Jatuzis D. Ischemic Stroke Genetics. Encyclopedia. Available at: https://encyclopedia.pub/entry/18114. Accessed July 03, 2024.
Jatuzis, Dalius. "Ischemic Stroke Genetics" Encyclopedia, https://encyclopedia.pub/entry/18114 (accessed July 03, 2024).
Jatuzis, D. (2022, January 12). Ischemic Stroke Genetics. In Encyclopedia. https://encyclopedia.pub/entry/18114
Jatuzis, Dalius. "Ischemic Stroke Genetics." Encyclopedia. Web. 12 January, 2022.
Ischemic Stroke Genetics
Edit

The etiology of ischemic stroke is multifactorial. Although receiving less emphasis, genetic causes make a significant contribution to ischemic stroke genesis, especially in early-onset stroke. Several stroke classification systems based on genetic information corresponding to various stroke phenotypes were proposed. Twin and family history studies, as well as candidate gene approach, are common methods to discover genetic causes of stroke, however, both have their own limitations. Genome-wide association studies and next generation sequencing are more efficient, promising and increasingly used for daily diagnostics. Some monogenic disorders, despite covering only about 7% of stroke etiology, may cause well-known clinical manifestations that include stroke. Polygenic disorders are more frequent, causing about 38% of all ischemic strokes, and their identification is a rapidly developing field of modern stroke genetics. Current advances in human genetics provide opportunity for personalized prevention of stroke and novel treatment possibilities.
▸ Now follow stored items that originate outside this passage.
-- pv_equiv track=rewrite | github.com/satya-666/LeetCode | 2640-find-the-score-of-all-prefixes-of-an-array/2640-find-the-score-of-all-prefixes-of-an-array.py | findPrefixScore
-- ===== SOURCE A (Python) =====
-- def findPrefixScore(nums):
--     ans = []
--     max_so_far = float('-inf')
--     score = 0
--
--     for i in range(len(nums)):
--         max_so_far = max(max_so_far, nums[i])
--         conver_value = nums[i] + max_so_far
--         score += conver_value
--         ans.append(score)
--
--     return(ans)
-- ===== SOURCE B (Python) =====
-- def _accumulate(xs, f):
--     out = []
--     it = iter(xs)
--     try:
--         a = next(it)
--     except StopIteration:
--         return out
--     out.append(a)
--     for x in it:
--         a = f(a, x)
--         out.append(a)
--     return out
--
--
-- def findPrefixScore(nums):
--     prefmax = _accumulate(nums, max)
--     conv = [n + m for n, m in zip(nums, prefmax)]
--     return _accumulate(conv, lambda a, b: a + b)
-- ===== Notes on version B (the rewrite author's own statement) =====
-- stated objective: alternative
-- what changed: Replaces the single fused loop (running max, conversion value and running sum in one pass) with three separate tabulated passes: a prefix-max accumulate, a zip/map for the conversion values, and a prefix-sum accumulate.
import Mathlib
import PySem

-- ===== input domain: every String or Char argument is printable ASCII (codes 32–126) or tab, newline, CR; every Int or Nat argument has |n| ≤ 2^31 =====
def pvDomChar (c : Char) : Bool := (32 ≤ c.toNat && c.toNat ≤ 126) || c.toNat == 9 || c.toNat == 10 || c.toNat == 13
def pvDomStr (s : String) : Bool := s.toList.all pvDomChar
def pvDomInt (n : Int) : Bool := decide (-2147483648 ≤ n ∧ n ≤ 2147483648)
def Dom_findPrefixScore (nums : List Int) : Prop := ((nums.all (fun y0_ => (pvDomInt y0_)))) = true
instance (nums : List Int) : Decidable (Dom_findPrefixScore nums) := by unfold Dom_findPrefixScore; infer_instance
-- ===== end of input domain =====

-- B replaces A's single fused loop with three separate passes (prefix-max accumulate, zip/map conversion, prefix-sum accumulate); alternative decomposition, same cost.


-- ===== PORT A =====
-- max_so_far starts as float('-inf'); modelled as Option Int with none = -inf
-- (only ints are ever compared against it, so this is exact).
def pvAmax (m : Option Int) (x : Int) : Int :=
  match m with
  | none => x
  | some v => max v x

def findPrefixScore (nums : List Int) : List Int :=
  (nums.foldl
    (fun (st : List Int × Option Int × Int) x =>
      let max_so_far := pvAmax st.2.1 x
      let conver_value := x + max_so_far
      let score := st.2.2 + conver_value
      (st.1 ++ [score], some max_so_far, score))
    ([], none, 0)).1

-- ===== PORT B =====
-- itertools.accumulate-style helper (as hand-written in Source B)
def pvAccumGo (f : Int → Int → Int) (a : Int) : List Int → List Int
  | [] => []
  | y :: ys => f a y :: pvAccumGo f (f a y) ys

def pvAccum (f : Int → Int → Int) : List Int → List Int
  | [] => []
  | x :: xs => x :: pvAccumGo f x xs

def findPrefixScore_alt (nums : List Int) : List Int :=
  let prefmax := pvAccum max nums
  let conv := (nums.zip prefmax).map (fun p => p.1 + p.2)
  pvAccum (· + ·) conv

-- ===== PRECONDITION & SPEC =====
def Spec_findPrefixScore (nums : List Int) (out : List Int) : Prop := out = findPrefixScore_alt nums
instance (nums : List Int) (out : List Int) : Decidable (Spec_findPrefixScore nums out) := by unfold Spec_findPrefixScore; infer_instance

-- ===== CLAIM (what is proved, stated in full; the proofs are below) =====
def Claim_equal_findPrefixScore : Prop := ∀ (nums : List Int), Dom_findPrefixScore nums → Spec_findPrefixScore nums (findPrefixScore nums)

-- ===== LEMMAS AND PROOFS =====

-- common recursive characterisation of the prefix scores
def pvSpecList (xs : List Int) (m : Option Int) (s : Int) : List Int :=
  match xs with
  | [] => []
  | x :: rest =>
    let m' := pvAmax m x
    let s' := s + (x + m')
    s' :: pvSpecList rest (some m') s'

theorem pvA_char (xs : List Int) : ∀ (acc : List Int) (m : Option Int) (s : Int),
    (xs.foldl
      (fun (st : List Int × Option Int × Int) x =>
        let max_so_far := pvAmax st.2.1 x
        let conver_value := x + max_so_far
        let score := st.2.2 + conver_value
        (st.1 ++ [score], some max_so_far, score))
      (acc, m, s)).1 = acc ++ pvSpecList xs m s := by
  induction xs with
  | nil => intro acc m s; simp [pvSpecList]
  | cons x rest ih =>
    intro acc m s
    simp only [List.foldl, pvSpecList]
    rw [ih]
    simp

theorem pvB_char (xs : List Int) : ∀ (v s : Int),
    pvAccumGo (· + ·) s ((xs.zip (pvAccumGo max v xs)).map (fun p => p.1 + p.2))
      = pvSpecList xs (some v) s := by
  induction xs with
  | nil => intro v s; simp [pvAccumGo, pvSpecList]
  | cons x rest ih =>
    intro v s
    simp only [pvAccumGo, List.zip_cons_cons, List.map, pvSpecList, pvAmax]
    rw [ih]

-- ===== VERDICT (by name: the statement is the Claim_ definition above) =====
theorem findPrefixScore_spec : Claim_equal_findPrefixScore := by
  intro nums _
  show findPrefixScore nums = findPrefixScore_alt nums
  cases nums with
  | nil => rfl
  | cons x rest =>
    unfold findPrefixScore findPrefixScore_alt
    rw [pvA_char]
    simp only [pvAccum, List.zip_cons_cons, List.map, pvSpecList, pvAmax, List.nil_append]
    rw [pvB_char, zero_add]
Genetic risk scores (GRS) and extended polygenic risk scores (PRS) estimate cumulative contribution of known genetic factors to a specific outcome of stroke. Combining those scores with clinical information and risk factor profiles might result in better primary stroke prevention. Some authors encourage the use of stroke gene panels for stroke risk evaluation and further stroke research. Moreover, new biomarkers for stroke genetic causes and novel targets for gene therapy are on the horizon.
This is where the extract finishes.